The next 9 hand movements are almost all of the challenge of the route. If you fall off here you're screwed. The hooks are close by, but having pulled much better hooks, I'm pretty sure they wouldn't hold. I'm struggling to think of a peak equivalent to the fall, but maybe something like falling off the top of end of the affair with no gear? Or from the top crux of knocking on heavens door? I can't really picture those landings perfectly, but it's definitely really bad news. The mats are there as the ground is interspersed with rocks and I hoped they'd bounce me out, rather than limbs getting caught in the brambles, mud and rocks. Me and Tom have wondered about whether you could survive a fall, but falling is our core skill. If one of these people who was actually good at climbing fell off that, with all their muscles stopping their limbs rotating properly, I'd be amazed if they weren't in hospital with multiple broken bones or dead. There is also a subsidiary cliff below this one (that's why I had a 3rd rope with Tom jumping off the ledge). I reckoned I could probably stop before this, but if you didnt, that's another 20m drop. Death gets talked about a lot in climbing, which again is usually hyperbole, but I can't think of many things with a worse fall. 

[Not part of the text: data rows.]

-- pv_equiv track=rewrite | github.com/larriera/uba-intprogramacion | guia8.py | es_comentario_valido
-- ===== SOURCE A (Python) =====
-- def es_comentario_valido(linea: str) -> bool:
--     valido: bool = True
--     no_termine: bool = True
--     i: int = 0
--     while no_termine and (i < len(linea)):
--         if (linea[i] != " ") and (linea[i] != "\t"):
--             valido = linea[i] != "#"
--             no_termine = False
--         i += 1
--     return valido
-- ===== SOURCE B (Python) =====
-- def es_comentario_valido(linea: str) -> bool:
--     # Reversed decomposition: locate the first '#', then the line is a comment
--     # exactly when everything before it is spaces/tabs.
--     idx = linea.find('#')
--     if idx == -1:
--         return True
--     return any(c != ' ' and c != '\t' for c in linea[:idx])
-- ===== Notes on version B (the rewrite author's own statement) =====
-- stated objective: alternative
-- what changed: Instead of scanning forward over leading whitespace with flags, B first searches for the first hash mark with str.find and then decides by whether the prefix before it contains any non-space/tab character; absence of a hash mark means valid.
import Mathlib
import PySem

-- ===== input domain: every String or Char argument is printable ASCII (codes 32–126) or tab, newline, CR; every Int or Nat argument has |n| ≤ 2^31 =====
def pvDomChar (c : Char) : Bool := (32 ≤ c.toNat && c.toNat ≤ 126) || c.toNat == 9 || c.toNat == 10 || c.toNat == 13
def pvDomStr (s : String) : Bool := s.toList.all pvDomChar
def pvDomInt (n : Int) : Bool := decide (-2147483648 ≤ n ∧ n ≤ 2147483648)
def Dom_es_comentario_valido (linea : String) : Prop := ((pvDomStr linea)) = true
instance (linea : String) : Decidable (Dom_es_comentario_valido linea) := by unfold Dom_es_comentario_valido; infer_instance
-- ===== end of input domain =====

-- B reverses the decomposition: instead of A's whitespace-skipping loop with flags, it
-- locates the first '#' (str.find) and checks the prefix before it for a non-space/tab char.


-- ===== PORT A =====
-- the while loop: advance i while the char is ' ' or '\t'; at the first other char set
-- valido := (char ≠ '#') and stop (no_termine := false); if the string runs out, valido stays true
def esComentarioLoop : List Char → Bool
  | [] => true
  | c :: rest => if c != ' ' && c != '\t' then c != '#' else esComentarioLoop rest

def es_comentario_valido (linea : String) : Bool :=
  esComentarioLoop linea.toList

-- ===== PORT B =====
def es_comentario_valido_alt (linea : String) : Bool :=
  -- idx = linea.find('#')
  let idx := PySem.Str.find linea "#"
  if idx == -1 then true
  else
    -- any(c != ' ' and c != '\t' for c in linea[:idx])
    (PySem.Str.slice linea none (some idx)).toList.any (fun c => c != ' ' && c != '\t')

-- ===== PRECONDITION & SPEC =====
def Spec_es_comentario_valido (linea : String) (out : Bool) : Prop := out = es_comentario_valido_alt linea
instance (linea : String) (out : Bool) : Decidable (Spec_es_comentario_valido linea out) := by unfold Spec_es_comentario_valido; infer_instance

-- ===== CLAIM (what is proved, stated in full; the proofs are below) =====
def Claim_equal_es_comentario_valido : Prop := ∀ (linea : String), Dom_es_comentario_valido linea → Spec_es_comentario_valido linea (es_comentario_valido linea)

-- ===== LEMMAS AND PROOFS =====

-- if '#' does not occur, A's loop ends with valido = true
theorem esComentarioLoop_no_hash (l : List Char) (h : '#' ∉ l) : esComentarioLoop l = true := by
  induction l with
  | nil => rfl
  | cons c rest ih =>
    simp only [List.mem_cons, not_or] at h
    by_cases hc : (c != ' ' && c != '\t') = true
    · simp [esComentarioLoop, hc, Ne.symm h.1]
    · simp [esComentarioLoop, hc, ih h.2]

-- if the first '#' is at position j, A's loop answers: is there a non-space/tab char before j?
theorem esComentarioLoop_hash (l : List Char) (j : ℕ)
    (hj : l[j]? = some '#') (hfirst : ∀ i < j, l[i]? ≠ some '#') :
    esComentarioLoop l = (l.take j).any (fun c => c != ' ' && c != '\t') := by
  induction l generalizing j with
  | nil => simp at hj
  | cons c rest ih =>
    cases j with
    | zero =>
      simp only [List.getElem?_cons_zero, Option.some.injEq] at hj
      subst hj
      simp [esComentarioLoop]
    | succ k =>
      simp only [List.getElem?_cons_succ] at hj
      have hc : c ≠ '#' := by
        intro hcc; exact hfirst 0 (Nat.succ_pos k) (by simp [hcc])
      by_cases hws : (c != ' ' && c != '\t') = true
      · simp [esComentarioLoop, hws, hc, List.take_succ_cons, List.any_cons]
      · have : esComentarioLoop rest = (rest.take k).any (fun c => c != ' ' && c != '\t') := by
          refine ih k hj ?_
          intro i hi hmem
          exact hfirst (i + 1) (by omega) (by simpa using hmem)
        simp only [Bool.and_eq_true, bne_iff_ne, ne_eq, not_and, not_not] at hws
        have hcase : c = ' ' ∨ c = '\t' := by
          by_cases hsp : c = ' '
          · exact Or.inl hsp
          · exact Or.inr (hws hsp)
        rcases hcase with h | h <;> simp [esComentarioLoop, h, List.take_succ_cons, this]

-- ===== VERDICT (by name: the statement is the Claim_ definition above) =====
theorem es_comentario_valido_spec : Claim_equal_es_comentario_valido := by
  intro linea _
  unfold Spec_es_comentario_valido es_comentario_valido es_comentario_valido_alt
  have hsub : "#".toList = ['#'] := rfl
  have hfind : PySem.Str.find linea "#" = PySem.Chars.find linea.toList ['#'] := by
    rw [PySem.Str.find_eq, hsub]
  by_cases h : PySem.Str.find linea "#" = -1
  · have hnot : ¬ ['#'] <:+: linea.toList := by
      rw [← hsub]
      exact (PySem.Str.find_eq_neg_one_iff _ _).mp h
    have hmem : '#' ∉ linea.toList := by
      intro hm
      obtain ⟨s, t, hst⟩ := List.append_of_mem hm
      exact hnot ⟨s, t, by rw [hst]; simp⟩
    simp [esComentarioLoop_no_hash _ hmem]
    exact Or.inl (by rw [← hfind]; exact h)
  · have h0 : 0 ≤ PySem.Chars.find linea.toList ['#'] := by
      have := PySem.Chars.neg_one_le_find linea.toList ['#']
      rw [hfind] at h
      omega
    obtain ⟨hpre, hmin⟩ := PySem.Chars.find_spec h0
    set jn := (PySem.Chars.find linea.toList ['#']).toNat with hjn
    have hidx : PySem.Str.find linea "#" = (jn : Int) := by
      rw [hfind]
      exact (Int.toNat_of_nonneg h0).symm
    have hj : linea.toList[jn]? = some '#' := by
      obtain ⟨r, hr⟩ := hpre
      have h0' : (linea.toList.drop jn)[0]? = some '#' := by
        rw [← hr]; rfl
      simpa [List.getElem?_drop] using h0'
    have hfirst : ∀ i < jn, linea.toList[i]? ≠ some '#' := by
      intro i hi hcontra
      apply hmin i hi
      have hdrop : (linea.toList.drop i)[0]? = some '#' := by
        simpa [List.getElem?_drop] using hcontra
      match hd : linea.toList.drop i with
      | [] => rw [hd] at hdrop; simp at hdrop
      | c :: r =>
        rw [hd] at hdrop
        simp at hdrop
        exact ⟨r, by simp [hdrop]⟩
    have hslice : (PySem.Str.slice linea none (some (PySem.Str.find linea "#"))).toList
        = linea.toList.take jn := by
      rw [PySem.Str.toList_slice, hidx, PySem.Chars.slice_eq_listSlice,
        PySem.List.slice_to_natCast]
    have hne : (PySem.Str.find linea "#" == -1) = false := by simpa using h
    simp only [hne, Bool.false_eq_true, if_false, hslice,
      esComentarioLoop_hash linea.toList jn hj hfirst]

I don't know the breakdown of that crux section. I probably havent done a boulder problem in a few years. I've done some stuff in the county like Antihydral and some of the other high font 7s on tiny crimps and it's harder than them, but they're kind of easy if you have good skin... I suppose some of the best stuff for me to use as benchmarks are the routes that I've linked on top rope. It's defo harder climbing than anything I've been on on peak grit for example (except maybe the groove, which I failed on, but then it was really hot...)

I've never been on equilibrium,  but I watched someone top rope it the other week. From a rope work perspective, it looked eminently safe for a ground up, if you slung that bottom boulder and had a running belay. Can't comment on the climbing like. Sounds hard.

Sorry. None of that is very useful. I had intended on repeating some routes before now, as i have a few dialled, but the weather didnt play ball. Hopefully Steve will go for another look. That's what we really need!